Question-and-Answer Session


[Operator Instructions] Your first question comes from the line of Stephen Dunn with LifeTech Capital.

Stephen M. Dunn - LifeTech Capital, Research Division

It's a very thorough presentation and a lot of good progress. I may have missed it, but on the 2-year PMD data, could you characterize -- again, I may have missed it, what it look like for patient 4?

Eliseo Oreste Salinas

Yes the patient -- okay, patient #1 and 3 were the youngest patients. Patient #1 was 1 year and 2 months when enrolled, and patient #3 was 1 year and 4 months when enrolled. Patient #2 and 4 were the oldest. Number 2 was 3.5 years and #4, 5.5 years at the beginning. I say that because the literature show that there is a lot of maturation changes before the age of 2. So -- and when you look at patients 1 and 3, those are the ones that you see -- they look more unstable in terms of the evolution of the curves. Patient #4 was very similar to patient #2. So at the end of the trial, as I said, the difference is about 8 percentage points and at no time points -- at no time point, the curves between the control areas, and the transplanted areas became close, as was the case with patients #1 and 3.

Stephen M. Dunn - LifeTech Capital, Research Division

Okay, are all these patients still alive?

Eliseo Oreste Salinas

Yes. These patients are alive and doing well in terms of safety. Some of them, as we reported in the initial publication, have had some modest, but detectable clinical gains. For example, decreases in the nighttime need for CPAP, or continuous pressure ventilation. Some with improved truncal support. Some -- including with improved local motion. As I said, modest, but detectable gain.

Stephen M. Dunn - LifeTech Capital, Research Division

Okay. And my final question, you said patient 1, you had the 3-year data already. Are the other 3 patients still compliant in the long-term follow-up? Or have we lost a need to follow-up?

Eliseo Oreste Salinas

No, no, no.
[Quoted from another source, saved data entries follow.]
lemma bDiscover_spec (d : PySem.Dict String (List (List String))) (id0 : String) :
    ∀ (f : Nat) (i : Nat) (order : List String),
      order.Nodup → id0 ∈ order → i ≤ order.length →
      order.toFinset ⊆ clF d {id0} →
      (∀ j, j < i → (childsOf d (order.getD j "")).toFinset ⊆ order.toFinset) →
      (clF d {id0}).card ≤ i + f →
      ((bDiscover f d order order i).Nodup ∧
        (bDiscover f d order order i).toFinset = clF d {id0}) := by
  intro f
  induction f with
  | zero =>
    intro i order hnd hid hi hsub _hproc hcard
    show order.Nodup ∧ order.toFinset = clF d {id0}
    refine ⟨hnd, ?_⟩
    have hlen : order.toFinset.card = order.length := List.toFinset_card_of_nodup hnd
    have : (clF d {id0}).card ≤ order.toFinset.card := by omega
    exact Finset.eq_of_subset_of_card_le hsub this |>.symm ▸ rfl
  | succ f ihf =>
    intro i order hnd hid hi hsub hproc hcard
    rw [bDiscover_succ]
    by_cases h : i < order.length
    · rw [if_pos h]
      set node := order.getD i "" with hnode
      have hnodemem : node ∈ order := by
        rw [hnode, List.getD_eq_getElem order "" h]
        exact List.getElem_mem h
      by_cases h0 : node = "0"
      · rw [if_pos h0]
        refine ihf (i + 1) order hnd hid (by omega) hsub ?_ (by omega)
        intro j hj
        rcases Nat.lt_succ_iff_lt_or_eq.1 hj with hj | rfl
        · exact hproc j hj
        · rw [← hnode, h0, childsOf_zero]
          simp
      · rw [if_neg h0]
        rw [bChild_eq d node h0]
        set st := (childsOf d node).foldl
          (fun (p : List String × PySem.Set String) child =>
            if child ∈ p.2 then p else (p.1 ++ [child], PySem.Set.add p.2 child))
          (order, order) with hst
        obtain ⟨h1, h2, h3, h4⟩ := bFold (childsOf d node) order hnd
        rw [← hst] at h1 h2 h3 h4
        rw [h1]
        obtain ⟨tail, htail⟩ := h3
        refine ihf (i + 1) st.1 h2 (htail ▸ List.mem_append_left _ hid) ?_ ?_ ?_ ?_
        · have : order.length ≤ st.1.length := htail ▸ by simp
          omega
        · intro x hx
          rw [List.mem_toFinset] at hx
          rcases (h4 x).1 hx with hx | hx
          · exact hsub (List.mem_toFinset.2 hx)
          · exact childs_subset_clF d _ (hsub (List.mem_toFinset.2 hnodemem)) (List.mem_toFinset.2 hx)
        · intro j hj
          rcases Nat.lt_succ_iff_lt_or_eq.1 hj with hj | hje
          · have hjlen : j < order.length := by omega
            have hgd : st.1.getD j "" = order.getD j "" := by
              rw [← htail]
              rw [List.getD_eq_getElem order "" hjlen]
              rw [List.getD_eq_getElem _ "" (by simp; omega)]
              exact List.getElem_append_left hjlen
            rw [hgd]
            refine (hproc j hj).trans ?_
            intro x hx
            rw [List.mem_toFinset] at hx ⊢
            exact (h4 x).2 (Or.inl hx)
          · subst hje
            have hgd : st.1.getD j "" = node := by
              rw [← htail, hnode]
              rw [List.getD_eq_getElem order "" h]
              rw [List.getD_eq_getElem _ "" (by simp; omega)]
              exact List.getElem_append_left h
            rw [hgd]
            intro x hx
            rw [List.mem_toFinset] at hx ⊢
            exact (h4 x).2 (Or.inr hx)
        · omega
    · rw [if_neg h]
      refine ⟨hnd, ?_⟩
      apply le_antisymm
      · exact hsub
      · refine clF_minimal d (by simpa using hid) ?_
        intro k hk
        rw [List.mem_toFinset] at hk
        obtain ⟨j, hj, rfl⟩ := List.getElem_of_mem hk
        have : order.getD j "" = order[j] := List.getD_eq_getElem order "" hj
        exact this ▸ hproc j (by omega)

lemma bClear (d : PySem.Dict String (List (List String))) (hnd : d.keys.Nodup) :
    ∀ (l : List String) (S : Finset String), l.Nodup →
      (∀ x ∈ l, x ≠ "0" → x ∉ S ∧ ∃ v, d.get? x = some v) →
      l.foldl (fun a node =>
          if node = "0" then a
          else a.insert node (PySem.List.pySetD (a.getD node []) 0 [])) (clearD d S)
        = clearD d (S ∪ l.toFinset) := by
  intro l
  induction l with
  | nil => intro S _ _; simp
  | cons x l ihl =>
    intro S hnodup hh
    rw [List.foldl_cons]
    by_cases h0 : x = "0"
    · rw [if_pos h0]
      rw [ihl S hnodup.of_cons (fun y hy => hh y (List.mem_cons_of_mem _ hy))]
      refine clearD_congr d ?_
      intro k hk
      subst h0
      simp only [Finset.mem_union, List.toFinset_cons, Finset.mem_insert, List.mem_toFinset]
      constructor
      · rintro (h | h)
        · exact Or.inl h
        · exact Or.inr (Or.inr h)
      · rintro (h | h | h)
        · exact Or.inl h
        · exact absurd h hk
        · exact Or.inr h
    · rw [if_neg h0]
      obtain ⟨hxS, v, hv⟩ := hh x (List.mem_cons_self) h0
      have hget : (clearD d S).get? x = some v := by
        rw [clearD_get?, hv]
        simp [hxS]
      have hgd : (clearD d S).getD x [] = v := by
        rw [PySem.Dict.getD_eq_get?_getD, hget]
        rfl
      rw [hgd]
      rw [show PySem.List.pySetD v 0 [] = clearVal v from rfl]
      rw [clearD_insert d hnd hv h0 hxS]
      rw [ihl (insert x S) hnodup.of_cons ?_]
      · rw [List.toFinset_cons, Finset.union_insert, Finset.insert_union]
      · intro y hy hy0
        obtain ⟨hyS, hvy⟩ := hh y (List.mem_cons_of_mem _ hy) hy0
        refine ⟨?_, hvy⟩
        simp only [Finset.mem_insert, not_or]
        exact ⟨fun he => (List.nodup_cons.1 hnodup).1 (he ▸ hy), hyS⟩

lemma card_clF_le (adj : List (String × List (List String))) (id : String)
    (hG : GoodD (PySem.Dict.mk adj) id) :
    (clF (PySem.Dict.mk adj) {id}).card ≤ adj.length + 1 := by
  set d := PySem.Dict.mk adj with hd
  have hsub : clF d {id} ⊆ insert "0" d.keys.toFinset := by
    intro k hk
    by_cases h0 : k = "0"
    · simp [h0]
    · have h1 := (hG k hk h0).1
      rcases hget : d.get? k with _ | v
      · rw [hget] at h1; simp at h1
      · have : k ∈ d.keys := by
          by_contra hcon
          rw [(PySem.Dict.get?_eq_none_iff_not_mem_keys d k).2 hcon] at hget
          cases hget
        simp [List.mem_toFinset, this]
  calc (clF d {id}).card ≤ (insert "0" d.keys.toFinset).card := Finset.card_le_card hsub
    _ ≤ d.keys.toFinset.card + 1 := Finset.card_insert_le _ _
    _ ≤ d.keys.length + 1 := by
        have := d.keys.toFinset_card_le
        omega
    _ = adj.length + 1 := by
        have : d.keys.length = adj.length := by
          rw [hd]
          simp [PySem.Dict.keys]
        omega

lemma keys_mk_nodup (adj : List (String × List (List String)))
    (hnd : (adj.map Prod.fst).Nodup) : (PySem.Dict.mk adj).keys.Nodup := by
  simpa [PySem.Dict.keys] using hnd

-- ===== VERDICT (by name: the statement is the Claim_ definition above) =====
theorem delete_children_spec : Claim_equal_delete_children := by
  intro adj id _hdom hPre
  unfold Spec_delete_children
  obtain ⟨hnd0, hPre2⟩ := hPre
  have hnd : (PySem.Dict.mk adj).keys.Nodup := keys_mk_nodup adj hnd0
  have hG : GoodD (PySem.Dict.mk adj) id := hPre2
  by_cases h0 : id = "0"
  · subst h0
    unfold delete_children delete_children_alt
    rw [if_pos rfl]
    rw [show adj.length + 2 = adj.length + 1 + 1 from rfl, dcA_succ, if_pos rfl]
  · simp only [delete_children, delete_children_alt, if_neg h0]
    have hcard := card_clF_le adj id hG
    have hA : dcA (adj.length + 2) (clearD (PySem.Dict.mk adj) ∅) id
        = clearD (PySem.Dict.mk adj) (∅ ∪ clF (PySem.Dict.mk adj) {id}) :=
      dcA_clear (PySem.Dict.mk adj) hnd (adj.length + 2) id ∅ hG
        (by intro k hk; simp at hk) (by omega)
    rw [clearD_empty] at hA
    rw [hA]
    have hofl : PySem.Set.ofList [id] = [id] := rfl
    rw [hofl]
    obtain ⟨hordnd, hordset⟩ := bDiscover_spec (PySem.Dict.mk adj) id (adj.length + 2) 0 [id]
      (List.nodup_singleton _) (List.mem_singleton_self _) (by simp)
      (by simpa using subset_clF (PySem.Dict.mk adj) {id})
      (by intro j hj; omega) (by omega)
    have hB := bClear (PySem.Dict.mk adj) hnd
      (bDiscover (adj.length + 2) (PySem.Dict.mk adj) [id] [id] 0) ∅ hordnd ?_
    · rw [clearD_empty] at hB
      rw [hB, hordset]
    · intro x hx hx0
      refine ⟨Finset.notMem_empty x, ?_⟩
      have hxcl : x ∈ clF (PySem.Dict.mk adj) {id} := hordset ▸ List.mem_toFinset.2 hx
      have h1 := (hG x hxcl hx0).1
      rcases hget : (PySem.Dict.mk adj).get? x with _ | v
      · rw [hget] at h1; simp at h1
      · exact ⟨v, rfl⟩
These patients are being followed up. They are known -- no, no, no, we have no concerns about the following these patients for a longer period of time.

Stephen M. Dunn - LifeTech Capital, Research Division

Okay. Now you have -- you stated you have not yet met with the FDA for the, I guess, Phase II discussions or have you had preliminary discussions with them already, but you just haven't had the big meeting yet?

Eliseo Oreste Salinas

No. We have not had -- since I've been working with StemCells initially, as a consultant, since October, we haven't had discussions with the FDA regarding the path forward, but we plan to do that soon.

Martin M. McGlynn

Well, ladies and gentlemen, it appears that we don't have any additional questions, so I will take that as a complement to the very good explanation and presentation by Eliseo and Rodney.

I want to again thank you all for joining our call today and we look forward to continuously updating you when we convene again to talk about the results and progress in Q3. Thank you, all, very much.


Ladies and gentlemen, that concludes today's conference. Thank you for your participation. You may now disconnect. Have a great day.